Sometimes this works (e.g. other hardware, dual core vs. hyperthreading, laptop-disk vs. workstation disk, ...).
Sometimes it doesn't. If it's possible, we may start remote-debugging. If that doesn't help, we may try get our hands on the customer's system.
But of course, we don't write too many bugs in the first place :)

Well, you try your best to reproduce it, and if you can't, you take a long think and consider how such a problem might arise. If you still have no idea, then there's not much you can do about it.

Some of the new features in Visual Studio 2010 will help. See:
Historical Debugger and Test Impact Analysis in Visual Studio Team System 2010
Better Software Quality with Visual Studio Team System 2010
Manual Testing with Visual Studio Team System 2010

Sometimes the bug is not reproducible even in a pre-production environment that is the exact duplicate of the production environment. Concurrency issues are notorious for this.
Random Failures Are Often Concurrency Issues
Link: https://pragprog.com/tips/
The reason can be simply because of the Heisenberg effect, i.e. observation changes behaviour. Another reason can be because the chances are very small of hitting the combination of events that triggers the bug.
Sometimes you are lucky and you have audit logs that you can playback, greatly increasing the chances of recreating the issue. You can also stress the environment with high volumes of transactions. This effectively compresses time so that if the bug occurs say once a week, you may be able to reliably reproduce it in 1 day if you stress the system to 7 X the production load.
The last resort is whitebox testing where you go through the code line by line writing unit tests as you go.

I add logging to the exception handling code throughout the program. You need a method to collect the logs (users can email it, etc.)
Preemptive checks for code versions and sane environments are a good thing too. With the ease of software updates these days the code and environment the user is running has almost certainly not been tested. It didn't exist when you released your code.

With a web project I'm developing at the moment I'm doing something very similar to your technique. I'm building a page that I can direct users to in order to collect information such as their browser version and operating system. I'll also be collecting the apps registry info so i can have a look at what they've been doing.
This is a very real problem. I can only speak for web development, but I find users are rarely able to give me the basic information I would need to look into the issue. I suspect it's entirely possible to do something similar with other kinds of development. My plan is to keep working on this system to make it more and more useful.
But my policy is never to close a bug simply because I can't reproduce it, no matter how annoying it may be. And then there's the cases when it's not a bug, but the user has simply gotten confused. Which is a different type of bug I guess, but just as important.
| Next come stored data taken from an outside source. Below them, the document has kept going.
-- pv_equiv track=rewrite | github.com/MlvPrasadOfficial/SCALER_DSML_MAR_2022_SOLUTIONS_BY_MLV_PRASAD | Day010 - DSML Intermediate DSA  Arrays -Subarrays/h03.py | solve
-- ===== SOURCE A (Python) =====
-- def solve(A, B):
--     L  = len(A)
--     if B == 0 :
--         a = []
--         for i in range(L) :
--             a.append(i)
--         return a
--     newb = ((2*B)+1)
--     res = 0
--     aa = []
--     for i in range(newb,L+1):
--         pp = A[i-newb:i]
--         count = 0
--         for j in range(len(pp)-1):
--             if pp[j]+ pp[j+1]== 1:
--                 count+=1
--         if count == len(pp)-1 :
--             aa.append(i-newb +B)
--     return aa
-- ===== SOURCE B (Python) =====
-- def solve(A, B):
--     L = len(A)
--     if B == 0:
--         return list(range(L))
--     w = 2 * B + 1
--     if L < w:  # no window fits
--         return []
--     # prefix[k] = number of indices j < k with A[j] + A[j+1] == 1
--     pref = [0]
--     for j in range(L - 1):
--         pref.append(pref[-1] + (1 if A[j] + A[j + 1] == 1 else 0))
--     return [s + B for s in range(L - w + 1)
--             if pref[s + w - 1] - pref[s] == w - 1]
-- ===== Notes on version B (the rewrite author's own statement) =====
-- stated objective: alternative
-- what changed: Replaces the per-window rescan of all 2B adjacent pairs by a single prefix-sum array of good-adjacency flags, so each window is checked with one range query.
-- outside the precondition, e.g. on solve([0, 1, 0], -1): A returns [-1], B raises IndexError
import Mathlib
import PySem

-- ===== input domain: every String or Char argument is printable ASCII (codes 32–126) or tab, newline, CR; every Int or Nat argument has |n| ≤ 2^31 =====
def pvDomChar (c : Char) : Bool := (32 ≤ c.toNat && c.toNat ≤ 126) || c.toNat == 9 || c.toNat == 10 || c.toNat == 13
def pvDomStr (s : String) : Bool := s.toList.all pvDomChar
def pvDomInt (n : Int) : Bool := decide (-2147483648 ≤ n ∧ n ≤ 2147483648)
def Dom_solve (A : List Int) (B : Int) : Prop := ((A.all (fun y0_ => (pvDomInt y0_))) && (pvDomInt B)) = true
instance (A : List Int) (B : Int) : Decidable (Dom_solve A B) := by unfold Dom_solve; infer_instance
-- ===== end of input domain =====

-- B replaces A's per-window rescan of all 2B adjacent pairs by one prefix-sum array of
-- good-adjacency flags queried once per window; objective: alternative algorithm.

-- ===== PORT A =====
def solve (A : List Int) (B : Int) : List Int :=
  let L : Int := A.length
  if B == 0 then
    (PySem.List.pyRange 0 L 1).foldl (fun a i => a ++ [i]) []
  else
    let newb := 2 * B + 1
    (PySem.List.pyRange newb (L + 1) 1).foldl (fun aa i =>
      let pp := PySem.List.slice A (some (i - newb)) (some i)
      let count := (PySem.List.pyRange 0 ((pp.length : Int) - 1) 1).foldl
        (fun c j =>
          if PySem.List.pyGetD pp j 0 + PySem.List.pyGetD pp (j + 1) 0 == 1 then c + 1 else c)
        (0 : Int)
      if count == (pp.length : Int) - 1 then aa ++ [i - newb + B] else aa) []

-- ===== PORT B =====
def solve_alt (A : List Int) (B : Int) : List Int :=
  let L : Int := A.length
  if B == 0 then
    PySem.List.pyRange 0 L 1
  else
    let w := 2 * B + 1
    if L < w then [] else
    let pref := (PySem.List.pyRange 0 (L - 1) 1).foldl
      (fun p j => p ++ [PySem.List.pyGetD p (-1) 0 +
        (if PySem.List.pyGetD A j 0 + PySem.List.pyGetD A (j + 1) 0 == 1 then (1 : Int) else 0)])
      [(0 : Int)]
    ((PySem.List.pyRange 0 (L - w + 1) 1).filter
      (fun s => PySem.List.pyGetD pref (s + w - 1) 0 - PySem.List.pyGetD pref s 0 == w - 1)).map
      (fun s => s + B)

-- ===== PRECONDITION & SPEC =====
-- Pre_ restricts to the task's natural domain B ≥ 0 (a window half-width): for negative B,
-- A's range and slice indices go negative and Python's wraparound slicing yields accidental
-- values (e.g. solve([0,1,0], -1) = [-1]), while B's natural algorithm raises there.
def Pre_solve (A : List Int) (B : Int) : Prop := 0 ≤ B
instance (A : List Int) (B : Int) : Decidable (Pre_solve A B) := by unfold Pre_solve; infer_instance
def pvWitness_solve : List Int × Int := ([0, 1, 0], 1)

def Spec_solve (A : List Int) (B : Int) (out : List Int) : Prop := out = solve_alt A B
instance (A : List Int) (B : Int) (out : List Int) : Decidable (Spec_solve A B out) := by unfold Spec_solve; infer_instance

-- ===== CLAIM (what is proved, stated in full; the proofs are below) =====
def Claim_equal_solve : Prop := ∀ (A : List Int) (B : Int), Dom_solve A B → Pre_solve A B → Spec_solve A B (solve A B)

-- ===== LEMMAS AND PROOFS =====

-- adjacency flag at position j: A[j] + A[j+1] == 1
def goodB (A : List Int) (j : Nat) : Bool :=
  PySem.List.pyGetD A (j : Int) 0 + PySem.List.pyGetD A ((j : Int) + 1) 0 == 1

-- number of good adjacencies strictly below k (the value pref[k] holds)
def cnt (A : List Int) (k : Nat) : Int := ((List.range k).countP (goodB A) : Int)

lemma cnt_succ (A : List Int) (n : Nat) :
    cnt A (n + 1) = cnt A n + (if goodB A n then (1 : Int) else 0) := by
  unfold cnt
  rw [List.range_succ, List.countP_append]
  by_cases h : goodB A n <;> simp [h]

lemma pref_inv (A : List Int) (n : Nat) :
    (List.range n).foldl
      (fun p j => p ++ [PySem.List.pyGetD p (-1) 0 +
        (if goodB A j then (1 : Int) else 0)]) [0]
      = (List.range (n + 1)).map (cnt A) := by
  induction n with
  | zero => simp [cnt]
  | succ n ih =>
      rw [List.range_succ, List.foldl_append, ih]
      rw [List.range_succ (n := n + 1), List.map_append]
      have hlast : (List.range (n + 1)).map (cnt A)
          = (List.range n).map (cnt A) ++ [cnt A n] := by
        rw [List.range_succ, List.map_append]; rfl
      simp only [List.foldl_cons, List.foldl_nil, hlast,
        PySem.List.pyGetD_neg_one_append_singleton]
      simp [cnt_succ]

lemma cnt_shift (A : List Int) (k m : Nat) :
    cnt A (k + m) - cnt A k
      = ((List.range m).countP (fun j => goodB A (k + j)) : Int) := by
  unfold cnt
  rw [List.range_add, List.countP_append, List.countP_map]
  push_cast
  ring_nf
  rfl

lemma window_getD (A : List Int) (k w' m : Nat) (hm : m < w') (hkw : k + w' ≤ A.length) :
    (List.take w' (List.drop k A)).getD m 0 = A.getD (k + m) 0 := by
  have h1 : m < A.length - k := by omega
  simp [List.getD, hm, List.getElem?_drop]

-- ===== core pointwise lemma: A's window test = B's prefix-range test =====
lemma core (A : List Int) (w' k : Nat) (h3 : 3 ≤ w') (hkw : k + w' ≤ A.length) :
    ((0 : Int) + ((List.range (w' - 1)).countP
        (fun (m : Nat) => PySem.List.pyGetD (List.take w' (List.drop k A)) ((m : Nat) : Int) 0
          + PySem.List.pyGetD (List.take w' (List.drop k A)) (((m : Nat) : Int) + 1) 0 == 1) : Int)
      == ((w' - 1 : Nat) : Int))
    = (cnt A (k + w' - 1) - cnt A k == (w' : Int) - 1) := by
  have hpred : ∀ m ∈ List.range (w' - 1),
      (PySem.List.pyGetD (List.take w' (List.drop k A)) ((m : Nat) : Int) 0
        + PySem.List.pyGetD (List.take w' (List.drop k A)) (((m : Nat) : Int) + 1) 0 == 1)
      = goodB A (k + m) := by
    intro m hm
    rw [List.mem_range] at hm
    have h1 : ((m : Int) + 1) = ((m + 1 : Nat) : Int) := by push_cast; ring
    rw [h1, PySem.List.pyGetD_natCast, PySem.List.pyGetD_natCast]
    rw [window_getD A k w' m (by omega) hkw, window_getD A k w' (m + 1) (by omega) hkw]
    unfold goodB
    have h2 : ((k + m : Nat) : Int) + 1 = ((k + m + 1 : Nat) : Int) := by push_cast; ring
    rw [h2, PySem.List.pyGetD_natCast, PySem.List.pyGetD_natCast]
    have h3 : k + (m + 1) = k + m + 1 := by omega
    rw [h3]
  rw [List.countP_congr (fun m hm => by rw [hpred m hm])]
  have hsub : k + w' - 1 = k + (w' - 1) := by omega
  rw [hsub, cnt_shift A k (w' - 1)]
  have hw1 : ((w' - 1 : Nat) : Int) = (w' : Int) - 1 := by omega
  rw [hw1, zero_add]

lemma map_filter_ext (N : Nat) (pA pB : Nat → Bool) (fA fB : Nat → Int)
    (h : ∀ k, k < N → pA k = pB k ∧ fA k = fB k) :
    ((List.range N).filter pA).map fA = ((List.range N).filter pB).map fB := by
  have hf : (List.range N).filter pA = (List.range N).filter pB :=
    List.filter_congr (fun k hk => (h k (List.mem_range.mp hk)).1)
  rw [hf]
  exact List.map_congr_left (fun k hk =>
    (h k (List.mem_range.mp (List.mem_of_mem_filter hk))).2)

-- ===== VERDICT (by name: the statement is the Claim_ definition above) =====
theorem solve_spec : Claim_equal_solve := by
  intro A B hdom hpre
  unfold Spec_solve
  by_cases hB : B = 0
  · subst hB
    simp only [solve, solve_alt, beq_self_eq_true, if_true]
    rw [PySem.List.foldl_append_singleton_eq_self, List.nil_append]
  · have hB1 : 1 ≤ B := by
      have : 0 ≤ B := hpre
      omega
    have hBne : (B == 0) = false := by simp [hB]
    simp only [solve, solve_alt, hBne, Bool.false_eq_true, if_false]
    -- the window width as a natural number
    have hw' : (2 * B + 1 : Int) = ((2 * B + 1).toNat : Int) := by omega
    by_cases hLw : ((A.length : Int)) < 2 * B + 1
    · -- no window fits: A's outer range is empty, B returns [] at once
      rw [if_pos hLw, PySem.List.pyRange_one_eq_nil (by omega), List.foldl_nil]
    rw [if_neg hLw]
    -- rewrite B's prefix list as the table of cnt values
    have hpref : List.foldl
        (fun p j => p ++ [PySem.List.pyGetD p (-1) 0 +
          if PySem.List.pyGetD A j 0 + PySem.List.pyGetD A (j + 1) 0 == 1 then (1 : Int) else 0])
        [0] (PySem.List.pyRange 0 ((A.length : Int) - 1))
        = (List.range (((A.length : Int) - 1).toNat + 1)).map (cnt A) := by
      rw [PySem.List.pyRange_zero, List.foldl_map]
      exact pref_inv A _
    rw [hpref]
    -- both outer loops become maps over List.range
    rw [PySem.List.pyRange_one (2 * B + 1) ((A.length : Int) + 1), List.foldl_map,
        PySem.List.foldl_append_if, List.nil_append,
        PySem.List.pyRange_zero ((A.length : Int) - (2 * B + 1) + 1),
        List.filter_map, List.map_map]
    have hN : ((A.length : Int) + 1 - (2 * B + 1)).toNat
        = ((A.length : Int) - (2 * B + 1) + 1).toNat := by omega
    rw [hN]
    apply map_filter_ext
    intro k hk
    have hkw : k + (2 * B + 1).toNat ≤ A.length := by omega
    constructor
    · -- the window test agrees with the prefix-range test
      have e1 : (2 * B + 1) + (k : Int) - (2 * B + 1) = ((k : Nat) : Int) := by ring
      have e2 : (2 * B + 1) + (k : Int) = ((k : Nat) : Int) + (((2 * B + 1).toNat : Nat) : Int) := by
        omega
      rw [e1, e2, PySem.List.slice_natCast_add]
      have hlen : (List.take (2 * B + 1).toNat (List.drop k A)).length = (2 * B + 1).toNat := by
        simp [List.length_take]
        omega
      rw [hlen]
      have e3 : ((((2 * B + 1).toNat : Nat) : Int) - 1) = (((2 * B + 1).toNat - 1 : Nat) : Int) := by
        omega
      rw [e3, PySem.List.pyRange_zero_nat, List.foldl_map, PySem.List.foldl_count_if]
      rw [core A ((2 * B + 1).toNat) k (by omega) hkw]
      -- now rewrite the right-hand side's prefix lookups
      simp only [Function.comp_apply]
      have e4 : (k : Int) + (2 * B + 1) - 1
          = ((k + (2 * B + 1).toNat - 1 : Nat) : Int) := by omega
      rw [e4, PySem.List.pyGetD_natCast, PySem.List.pyGetD_natCast]
      rw [PySem.List.getD_map_range _ _ _ _ (by omega),
          PySem.List.getD_map_range _ _ _ _ (by omega)]
      have e6 : (2 * B + 1 - 1 : Int) = (((2 * B + 1).toNat : Nat) : Int) - 1 := by omega
      rw [e6]
    · -- the emitted centres agree
      simp only [Function.comp_apply]
      ring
You talk about problems that are reproducible but only on some systems. These are easy to handle:
First step: By using some sort of remote software, you let the customer tell you what to do to reproduce the problem on the system that has it. If this fails, then close it.
Second step: Try to reproduce the problem on another system. If this fails, make an exact copy of the customers system.
Third step: If it still fails, you have no option than to try to debug it on the customer system.
Once you can reproduce it, you can fix it. Doesn't matter on what system.
The tricky issue are truly non-reproducible issues, that is things that happen only intermittently. For that I'll have to chime in with the reports, logs and stern demands attitude. :)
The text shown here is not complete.